In the Transformation Settings dialog, choose Polynomial 2 as Transformation type. Choose Nearest Neighbour as Resampling method and EPSG:3857 as Target SRS. Click on the … in Output raster and save the file as Banglore_1924_modified.tif. Choose LZW in Compression. Finally, check the Save GCP points and Load in QGIS when done boxes. Click OK to save this setting and close the settings dialog.
Note the Residual (pixels) columns will not display the error for each GCPs based on the chosen transformation algorithm. Lower error means the transformation would be able to accurately assign the chosen coordinate to the pixel.
If you have a GCP with high residual, you can use the Move point to adjust the point’s position or Delete point to remove it. Before georeferencing, a minimum of six GCPs should be available.
Repeat this process till you are satisfied with the the total mean error and the residuals.
Click on the Start Georeferencing button to georeference the scanned map.
In the main QGIS canvas, the georeferenced layer Banglore_1924_modified will be added and overlayed on the basemap.
We have now completed all steps and you should have a georeferenced image.Your output should match the contents of the Georeferencing_Checkpoint2.qgz file in the solutions folder. We have also provided the saved GCPs in the solutions folder. To load them, you can go to File → Load GCP Points.. and select the bangalore_gcp.points file in the solutions/ folder of the data package.
In this exercise we used the Polynomial 2 technique. For datasets that require more aggressive transformation, you can use the Thin Plate Spline algorithm. This method is also known as Rubber Sheeting. Change the transformation setting to use Thin Plate Split and run the georeferencer again. Compare the output with the previous result.
4. Data Editing
Many GIS tasks require editing existing data layers or creating new datasets. Often a large amount of GIS time is spent digitizing raster data to create vector layers that you use in your analysis. Many machine learning projects also require creating a labeled dataset that needs to be made by digitizing features from satellite imagery or historical maps. QGIS has powerful on-screen digitizing and editing capabilities that we will explore in this tutorial.
In this exercise, you will create a vector layer of historic lakes in the city of Bangalore, India. This city has experienced urbanization at a rapid pace. Due to this, many water bodies have been lost. We will use the georeferenced scanned map from the previous exercise to digitize polygons for all the water bodies in 1924 and label their current status. Finally, we will create a vector layer and assign attributes to them, indicating whether they are healthy, lost, or partially lost.
4.1 Attribute Forms
We will first create a new layer and configure the attribute form to capture the data about the features.
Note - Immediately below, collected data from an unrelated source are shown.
-- pv_equiv track=rewrite | github.com/dchen275/PSU-Projects | CMPSC132_Projects/Project2/Exercise1.py | monthlyTemps
-- ===== SOURCE A (Python) =====
-- def monthlyTemps(temps):
--     monthTemps = {}
--     # number of month - 1
--     # indicating each key will have a list to append to
--     monthTemps.setdefault(0, [])
--     monthTemps.setdefault(1, [])
--     monthTemps.setdefault(2, [])
--     monthTemps.setdefault(3, [])
--     monthTemps.setdefault(4, [])
--     monthTemps.setdefault(5, [])
--     monthTemps.setdefault(6, [])
--     monthTemps.setdefault(7, [])
--     monthTemps.setdefault(8, [])
--     monthTemps.setdefault(9, [])
--     monthTemps.setdefault(10, [])
--     monthTemps.setdefault(11, [])
--
--     # adding temps by month
--     for value in temps.values():
--         for i in range(len(value)):
--             if i < 12:
--                 monthTemps[i].append(value[i])
--
--     return monthTemps
-- ===== SOURCE B (Python) =====
-- def monthlyTemps(temps):
--     # Column-wise: for each month index 0..11, collect the i-th reading of
--     # every entry that has one (entries shorter than i+1 contribute nothing).
--     return {i: [v[i] for v in temps.values() if i < len(v)] for i in range(12)}
-- ===== Notes on version B (the rewrite author's own statement) =====
-- stated objective: simpler
-- what changed: Replaces A's twelve setdefault calls plus a row-major fan-out loop (entry-by-entry, appending each reading to its month bucket) with a single column-wise dict comprehension: months are the outer loop and each month's list is gathered by one scan over the entries.
import Mathlib
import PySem

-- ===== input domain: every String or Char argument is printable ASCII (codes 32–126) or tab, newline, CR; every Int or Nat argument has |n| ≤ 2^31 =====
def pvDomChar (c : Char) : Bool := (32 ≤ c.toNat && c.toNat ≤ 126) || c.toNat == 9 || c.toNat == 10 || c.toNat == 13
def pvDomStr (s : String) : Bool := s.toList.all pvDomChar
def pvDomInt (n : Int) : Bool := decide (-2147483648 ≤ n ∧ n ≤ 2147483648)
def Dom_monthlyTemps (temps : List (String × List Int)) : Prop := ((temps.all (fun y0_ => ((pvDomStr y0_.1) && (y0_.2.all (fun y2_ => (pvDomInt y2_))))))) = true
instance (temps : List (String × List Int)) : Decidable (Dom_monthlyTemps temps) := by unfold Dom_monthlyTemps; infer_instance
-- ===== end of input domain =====

-- B replaces A's row-major fan-out over entries with a column-wise dict
-- comprehension (months outer, entries inner); objective: simpler.

-- ===== PORT A =====
-- A: twelve setdefaults, then for each entry append value[i] to bucket i (i < 12).
-- monthTemps[i].append(x) is modelled by Dict.modify i [] (· ++ [x]): exact here,
-- since key i (0 ≤ i < 12) is always present after the setdefaults.
-- value[i] with 0 ≤ i < len(value) is modelled by pyGetD (in range, so exact).
def monthlyTemps (temps : List (String × List Int)) : List (Int × List Int) :=
  let monthTemps : PySem.Dict Int (List Int) :=
    (((((((((((PySem.Dict.empty.setdefault 0 []).setdefault 1 []).setdefault 2
      []).setdefault 3 []).setdefault 4 []).setdefault 5 []).setdefault 6
      []).setdefault 7 []).setdefault 8 []).setdefault 9 []).setdefault 10
      []).setdefault 11 []
  let monthTemps := temps.foldl (fun d value =>
    (PySem.List.pyRange 0 (value.2.length : Int) 1).foldl (fun d i =>
      if i < 12 then d.modify i [] (fun l => l ++ [PySem.List.pyGetD value.2 i 0]) else d) d)
    monthTemps
  monthTemps.items

-- ===== PORT B =====
-- {i: [v[i] for v in temps.values() if i < len(v)] for i in range(12)}
def monthlyTemps_alt (temps : List (String × List Int)) : List (Int × List Int) :=
  (PySem.List.pyRange 0 12 1).map (fun i =>
    (i, (temps.map Prod.snd).filterMap (fun v =>
          if i < (v.length : Int) then some (PySem.List.pyGetD v i 0) else none)))

-- ===== PRECONDITION & SPEC =====
def Spec_monthlyTemps (temps : List (String × List Int)) (out : List (Int × List Int)) : Prop := out = monthlyTemps_alt temps
instance (temps : List (String × List Int)) (out : List (Int × List Int)) : Decidable (Spec_monthlyTemps temps out) := by unfold Spec_monthlyTemps; infer_instance

-- ===== CLAIM (what is proved, stated in full; the proofs are below) =====
def Claim_equal_monthlyTemps : Prop := ∀ (temps : List (String × List Int)), Dom_monthlyTemps temps → Spec_monthlyTemps temps (monthlyTemps temps)

-- ===== LEMMAS AND PROOFS =====

-- A's inner loop (one entry's readings fanned out to the buckets), unguarded form
def pvInner (v : List Int) (d : PySem.Dict Int (List Int)) : PySem.Dict Int (List Int) :=
  (PySem.List.pyRange 0 (min (v.length : Int) 12) 1).foldl
    (fun d i => d.modify i [] (fun l => l ++ [PySem.List.pyGetD v i 0])) d

-- the guarded inner fold of port A equals pvInner
theorem pvInner_eq (v : List Int) (d : PySem.Dict Int (List Int)) :
    (PySem.List.pyRange 0 (v.length : Int) 1).foldl (fun d i =>
      if i < 12 then d.modify i [] (fun l => l ++ [PySem.List.pyGetD v i 0]) else d) d
    = pvInner v d := by
  unfold pvInner
  by_cases h : (v.length : Int) ≤ 12
  · rw [min_eq_left h]
    apply PySem.List.foldl_congr_mem
    intro acc x hx
    have hx' := (PySem.List.mem_pyRange_one).1 hx
    rw [if_pos (by omega)]
  · rw [min_eq_right (by omega)]
    rw [PySem.List.pyRange_one_append 0 12 (v.length : Int) (by omega) (by omega),
        List.foldl_append]
    have h2 : ∀ d' : PySem.Dict Int (List Int),
        (PySem.List.pyRange 12 (v.length : Int) 1).foldl (fun d i =>
          if i < 12 then d.modify i [] (fun l => l ++ [PySem.List.pyGetD v i 0]) else d) d' = d' := by
      intro d'
      refine (PySem.List.foldl_congr_mem _ _ (fun d _ => d) _ ?_).trans
        (PySem.List.foldl_ignore _ _)
      intro acc x hx
      have hx' := (PySem.List.mem_pyRange_one).1 hx
      exact if_neg (by omega)
    rw [h2]
    apply PySem.List.foldl_congr_mem
    intro acc x hx
    have hx' := (PySem.List.mem_pyRange_one).1 hx
    exact if_pos (by omega)

-- getD through a prefix of the unguarded fan-out
theorem pvAux_getD (v : List Int) (m : Nat) (d : PySem.Dict Int (List Int)) (k : Int) :
    ((PySem.List.pyRange 0 (m : Int) 1).foldl
      (fun d i => d.modify i [] (fun l => l ++ [PySem.List.pyGetD v i 0])) d).getD k []
    = d.getD k [] ++ (if 0 ≤ k ∧ k < (m : Int) then [PySem.List.pyGetD v k 0] else []) := by
  induction m generalizing d with
  | zero =>
    rw [show ((0 : Nat) : Int) = 0 by rfl, PySem.List.pyRange_one_eq_nil (by omega),
        List.foldl_nil, if_neg (by omega), List.append_nil]
  | succ n ih =>
    rw [show ((n + 1 : Nat) : Int) = (n : Int) + 1 by push_cast; ring,
        PySem.List.pyRange_one_succ_right (by omega), List.foldl_append,
        List.foldl_cons, List.foldl_nil, PySem.Dict.getD_modify, ih]
    by_cases hk : k = (n : Int)
    · subst hk
      rw [if_pos rfl, ih, if_neg (show ¬(0 ≤ (n:Int) ∧ (n:Int) < (n:Int)) by omega),
          if_pos (show 0 ≤ (n:Int) ∧ (n:Int) < (n:Int)+1 by omega)]
      simp
    · rw [if_neg hk]
      by_cases h1 : 0 ≤ k ∧ k < (n : Int)
      · rw [if_pos h1, if_pos (by omega)]
      · rw [if_neg h1, if_neg (by omega)]

-- getD through pvInner
theorem pvInner_getD (v : List Int) (d : PySem.Dict Int (List Int)) (k : Int) :
    (pvInner v d).getD k [] =
      d.getD k [] ++ (if 0 ≤ k ∧ k < (v.length : Int) ∧ k < 12
                      then [PySem.List.pyGetD v k 0] else []) := by
  unfold pvInner
  rw [show (min (v.length : Int) 12) = ((min v.length 12 : Nat) : Int) by push_cast; omega]
  rw [pvAux_getD]
  by_cases h : 0 ≤ k ∧ k < (v.length : Int) ∧ k < 12
  · rw [if_pos (by push_cast; omega), if_pos h]
  · rw [if_neg (by push_cast; omega), if_neg h]

-- keys through pvInner (buckets 0..11 already present => keys unchanged)
theorem pvInner_keys (v : List Int) (d : PySem.Dict Int (List Int))
    (h : ∀ i : Int, 0 ≤ i → i < 12 → i ∈ d.keys) :
    (pvInner v d).keys = d.keys := by
  unfold pvInner
  rw [PySem.Dict.keys_foldl_modify]
  rw [PySem.Set.update_eq_append_filter]
  rw [List.filter_eq_nil_iff.2, List.append_nil]
  intro y hy
  have hy' : y ∈ PySem.List.pyRange 0 (min (v.length : Int) 12) 1 :=
    (PySem.Set.mem_ofList _ _).1 hy
  have hb := (PySem.List.mem_pyRange_one).1 hy'
  have : y ∈ d.keys := h y (by omega) (by omega)
  simp [this]

-- getD through the whole outer loop
theorem pvOuter_getD (temps : List (String × List Int)) (d : PySem.Dict Int (List Int))
    (k : Int) (hk0 : 0 ≤ k) (hk : k < 12) :
    (temps.foldl (fun d value =>
        (PySem.List.pyRange 0 (value.2.length : Int) 1).foldl (fun d i =>
          if i < 12 then d.modify i [] (fun l => l ++ [PySem.List.pyGetD value.2 i 0]) else d) d) d).getD k []
    = d.getD k [] ++ temps.filterMap (fun p =>
        if k < (p.2.length : Int) then some (PySem.List.pyGetD p.2 k 0) else none) := by
  induction temps generalizing d with
  | nil => simp
  | cons p ts ih =>
    rw [List.foldl_cons, pvInner_eq, ih, pvInner_getD, List.filterMap_cons]
    by_cases h : k < (p.2.length : Int)
    · rw [if_pos h, if_pos (by omega)]
      simp
    · rw [if_neg h, if_neg (by omega)]
      simp

-- keys through the whole outer loop
theorem pvOuter_keys (temps : List (String × List Int)) (d : PySem.Dict Int (List Int))
    (h : ∀ i : Int, 0 ≤ i → i < 12 → i ∈ d.keys) :
    (temps.foldl (fun d value =>
        (PySem.List.pyRange 0 (value.2.length : Int) 1).foldl (fun d i =>
          if i < 12 then d.modify i [] (fun l => l ++ [PySem.List.pyGetD value.2 i 0]) else d) d) d).keys
    = d.keys := by
  induction temps generalizing d with
  | nil => rfl
  | cons p ts ih =>
    rw [List.foldl_cons, pvInner_eq, ih _ (by rw [pvInner_keys _ _ h]; exact h),
        pvInner_keys _ _ h]

-- ===== VERDICT (by name: the statement is the Claim_ definition above) =====
theorem monthlyTemps_spec : Claim_equal_monthlyTemps := by
  intro temps _
  unfold Spec_monthlyTemps monthlyTemps monthlyTemps_alt
  set d0 : PySem.Dict Int (List Int) :=
    (((((((((((PySem.Dict.empty.setdefault 0 []).setdefault 1 []).setdefault 2
      []).setdefault 3 []).setdefault 4 []).setdefault 5 []).setdefault 6
      []).setdefault 7 []).setdefault 8 []).setdefault 9 []).setdefault 10
      []).setdefault 11 [] with hd0
  have hkeys0 : d0.keys = PySem.List.pyRange 0 12 1 := by rw [hd0]; decide
  have hmem : ∀ i : Int, 0 ≤ i → i < 12 → i ∈ d0.keys := by
    intro i h1 h2
    rw [hkeys0]
    exact (PySem.List.mem_pyRange_one).2 ⟨h1, h2⟩
  set D := temps.foldl (fun d value =>
        (PySem.List.pyRange 0 (value.2.length : Int) 1).foldl (fun d i =>
          if i < 12 then d.modify i [] (fun l => l ++ [PySem.List.pyGetD value.2 i 0]) else d) d) d0 with hD
  have hkeys : D.keys = PySem.List.pyRange 0 12 1 := by
    rw [hD, pvOuter_keys _ _ hmem, hkeys0]
  have hnd : D.keys.Nodup := by rw [hkeys]; exact PySem.List.nodup_pyRange_one 0 12
  have hd0getD : ∀ k ∈ PySem.List.pyRange 0 12 1, d0.getD k [] = [] := by
    rw [hd0]; decide
  rw [PySem.Dict.items_eq_map_keys D hnd [], hkeys]
  apply List.map_congr_left
  intro k hkmem
  have hb := (PySem.List.mem_pyRange_one).1 hkmem
  rw [hD, pvOuter_getD _ _ _ (by omega) (by omega), hd0getD k hkmem, List.nil_append,
      List.filterMap_map]
  rfl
Go to Project → Open and browse to the data package. Select the Digitizing.qgz project and click Open.
This project contains the OSM Standard basemap and the Banglore_1924_modified georeferenced scanned map. To digitize the waterbodies, let’s create a new vector layer. Click on the Layer → Create Layer → New GeoPackage Layer… from the menubar.
In the New GeoPackage Layer dialog, click on the … next to Database and browse to the project location. Enter the file name as banglore_lakes and click OK. Now the Table name will be auto-populated as banglore_lakes. Choose MultiPolygon as Geometry type. Let the CRS be in default EPSG:4326 projection.
In the new layer, let’s add some basic fields. First, let’s add the name field. Under the New Field section, in Name enter name, in Type choose Text Data, and in Maximum length, enter 50. Now click Add to Fields List button.
The Fields List section will get updated. Similarly, add a status filed with Type as integer. Click OK to close the dialog.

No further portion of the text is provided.